Two major philosophical approaches have shaped these debates:
- Plato's dualism
- Aristotle's more integrated view
Plato (428/427-348/347 BCE)
Theory of Forms
Forms: Perfect, eternal, metaphysical Ideas of which all things in the physical world are particular instances.
Plato contrasted two realities:
- The empirical world of sense experience: characterised by flux and decay
- The world of Forms: perfect and unchanging
Example: Understanding Forms
All tables are particular instances of the universal Form of a Table.
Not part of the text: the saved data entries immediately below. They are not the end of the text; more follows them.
-- B's parse of a well-nested group body (depth d+1) returns a remainder that is
-- well-nested at depth d.
theorem parseB_bal (n : Nat) : ∀ (chars : List Char), chars.length ≤ n →
    ∀ (d : Nat) (start pos : Int × Int) (rooms : PySem.Dict (Int × Int) Int) (dist : Int)
      (rem : List Char),
    pvBalOK chars (d + 1) = true →
    (pvStrip (parseB chars start pos rooms dist)).1 = some rem →
    pvBalOK rem d = true := by
  induction n with
  | zero =>
    intro chars hlen d start pos rooms dist rem hbal hsome
    cases chars with
    | nil => simp [parseB, pvStrip] at hsome
    | cons c rest => simp at hlen
  | succ n ih =>
    intro chars hlen d start pos rooms dist rem hbal hsome
    cases chars with
    | nil => simp [parseB, pvStrip] at hsome
    | cons c rest =>
      simp only [List.length_cons, Nat.succ_le_succ_iff] at hlen
      rw [parseB] at hsome
      rw [pvBalOK] at hbal
      by_cases h1 : c = '$'
      · simp [h1, pvStrip] at hsome
      by_cases h2 : c = 'N' ∨ c = 'E' ∨ c = 'W' ∨ c = 'S'
      · have hns : ¬ c = '(' ∧ ¬ c = ')' ∧ ¬ c = '|' := by
          rcases h2 with h | h | h | h <;> subst h <;> exact ⟨by decide, by decide, by decide⟩
        simp only [if_neg h1, if_pos h2] at hsome
        simp only [if_neg h1, if_neg hns.1, if_neg hns.2.1, if_neg hns.2.2] at hbal
        rw [pvStrip_pvRelax] at hsome
        exact ih rest hlen d _ _ _ _ rem hbal hsome
      by_cases h3 : c = '('
      · simp only [if_neg h1, if_neg h2, if_pos h3] at hsome
        simp only [if_neg h1, if_pos h3] at hbal
        rcases hq : (parseB rest pos pos rooms dist).1 with _ | rem1
        · rw [hq] at hsome; simp [pvStrip] at hsome
        · rw [hq] at hsome
          simp only at hsome
          rw [pvStrip_pvRelax] at hsome
          have hb1 : pvBalOK rem1.1 (d + 1) = true :=
            ih rest hlen (d + 1) pos pos rooms dist rem1.1 hbal (by simp [pvStrip, hq])
          have hr1 : rem1.1.length ≤ n := le_trans (Nat.le_of_lt rem1.2) hlen
          exact ih rem1.1 hr1 d _ _ _ _ rem hb1 hsome
      by_cases h4 : c = ')'
      · simp only [if_neg h1, if_neg h2, if_neg h3, if_pos h4, pvStrip, Option.map_some] at hsome
        simp only [if_neg h1, if_neg h3, if_pos h4] at hbal
        simp only [Bool.and_eq_true] at hbal
        cases hsome
        simpa using hbal.2
      by_cases h5 : c = '|'
      · simp only [if_neg h1, if_neg h2, if_neg h3, if_neg h4, if_pos h5] at hsome
        simp only [if_neg h1, if_neg h3, if_neg h4, if_pos h5, Bool.and_eq_true] at hbal
        rw [pvStrip_pvRelax] at hsome
        exact ih rest hlen d _ _ _ _ rem hbal.2 hsome
      · simp only [if_neg h1, if_neg h2, if_neg h3, if_neg h4, if_neg h5] at hsome
        simp only [if_neg h1, if_neg h3, if_neg h4, if_neg h5] at hbal
        rw [pvStrip_pvRelax] at hsome
        exact ih rest hlen d _ _ _ _ rem hbal hsome

-- Top level: on balanced input A's machine with the empty stack equals B's parse,
-- and B's parse consumes everything (never returns a remainder).
theorem aLoop_nil_eq_parseB (n : Nat) : ∀ (chars : List Char), chars.length ≤ n →
    ∀ (start pos : Int × Int) (rooms : PySem.Dict (Int × Int) Int) (dist : Int),
    pvBalOK chars 0 = true →
    aLoop chars [] rooms dist pos = (parseB chars start pos rooms dist).2
      ∧ (pvStrip (parseB chars start pos rooms dist)).1 = none := by
  induction n with
  | zero =>
    intro chars hlen start pos rooms dist hbal
    cases chars with
    | nil => simp [aLoop, parseB, pvStrip]
    | cons c rest => simp at hlen
  | succ n ih =>
    intro chars hlen start pos rooms dist hbal
    cases chars with
    | nil => simp [aLoop, parseB, pvStrip]
    | cons c rest =>
      simp only [List.length_cons, Nat.succ_le_succ_iff] at hlen
      rw [pvBalOK] at hbal
      rw [aLoop, parseB]
      by_cases h1 : c = '$'
      · simp [h1, pvStrip]
      by_cases h2 : c = 'N' ∨ c = 'E' ∨ c = 'W' ∨ c = 'S'
      · have hns : ¬ c = '(' ∧ ¬ c = ')' ∧ ¬ c = '|' := by
          rcases h2 with h | h | h | h <;> subst h <;> exact ⟨by decide, by decide, by decide⟩
        simp only [if_neg h1, if_neg hns.1, if_neg hns.2.1, if_neg hns.2.2] at hbal
        simp only [if_neg h1, if_pos h2]
        simp only [pvRelax]
        have := ih rest hlen start (pvMove pos c)
          ((ddGet rooms (pvMove pos c)).2.insert (pvMove pos c)
            (min (dist + 1) (ddGet rooms (pvMove pos c)).1)) (dist + 1) hbal
        refine ⟨this.1, ?_⟩
        have h2' := this.2
        simp only [pvStrip] at h2' ⊢
        simp [Option.map_map]
        simpa using h2'
      by_cases h3 : c = '('
      · simp only [if_neg h1, if_pos h3] at hbal
        simp only [if_neg h1, if_neg h2, if_pos h3]
        rw [aLoop_eq_parseB n rest hlen pos pos rooms dist []]
        rcases hq : (parseB rest pos pos rooms dist).1 with _ | rem1
        · simp only [hq, pvAfter, pvStrip]
          simp
        · have hb1 : pvBalOK rem1.1 0 = true :=
            parseB_bal n rest hlen 0 pos pos rooms dist rem1.1 hbal (by simp [pvStrip, hq])
          have hr1 : rem1.1.length ≤ n := le_trans (Nat.le_of_lt rem1.2) hlen
          simp only [hq, pvAfter, pvStrip, Option.map_some]
          have := ih rem1.1 hr1 start pos
            ((ddGet (parseB rest pos pos rooms dist).2 pos).2)
            ((ddGet (parseB rest pos pos rooms dist).2 pos).1) hb1
          refine ⟨this.1, ?_⟩
          have h2' := this.2
          simp only [pvStrip, pvRelax] at h2' ⊢
          simp [Option.map_map]
          simpa using h2'
      by_cases h4 : c = ')'
      · simp only [if_neg h1, if_neg h3, if_pos h4, Bool.and_eq_true] at hbal
        simp at hbal
      by_cases h5 : c = '|'
      · simp only [if_neg h1, if_neg h3, if_neg h4, if_pos h5, Bool.and_eq_true] at hbal
        simp at hbal
      · simp only [if_neg h1, if_neg h3, if_neg h4, if_neg h5] at hbal
        simp only [if_neg h1, if_neg h2, if_neg h3, if_neg h4, if_neg h5]
        simp only [pvRelax]
        have := ih rest hlen start pos rooms dist hbal
        refine ⟨this.1, ?_⟩
        have h2' := this.2
        simp only [pvStrip] at h2' ⊢
        simp [Option.map_map]
        simpa using h2'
All dogs (from Great Danes to Chihuahuas) are particular instances of the Form of Dog.
This means that while individual tables and dogs vary in appearance, they all share in the perfect, unchanging Form that defines what it means to be a table or a dog.
Key Features of Forms:
- Eternal and timeless - they exist beyond time
- Perfect and unchanging - they never deteriorate or change
- Metaphysical - they exist beyond the physical world
- The ultimate Form is the Form of the Good, which defines all others
Plato's dualism
Plato argued for a sharp distinction between:
- Physical body: part of the world of the senses
- Mind/soul (psyche): related to the higher reality of the Forms
Why the soul is immortal according to Plato:
- Only composite things (made of parts) can be destroyed
- Bodies are composite and therefore decay
- Souls are non-material and simple (without parts)
- Therefore, souls cannot be destroyed
- Once created, a soul is permanent and cannot die
This dualism was later incorporated into Christian thinking and dominated mediaeval philosophy.
Three parts of the psyche
In The Republic, Plato presented a more complex view. The psyche consists of three parts:
- Logical/thinking/reasoning part: seeks to learn the truth
- Thumos (spirited part): includes courage, pugnacity, righteous indignation
- Appetitive part: desires for food, drink and sex
Overall: The soul is separate from the body but animates and directs it.
Aristotle (384-322 BCE)
Scientific approach
Aristotle represented the start of a 'scientific' and rational view. He:
- Classified living things into species
- Applied logic and demanded evidence
- Examined the distinctive features of human life
To attain any assured knowledge about the soul is one of the most difficult things in the world. De Anima (On the Soul)
Soul as principle of life
Psyche: What distinguishes a living creature from a corpse or inanimate thing. All living things have souls.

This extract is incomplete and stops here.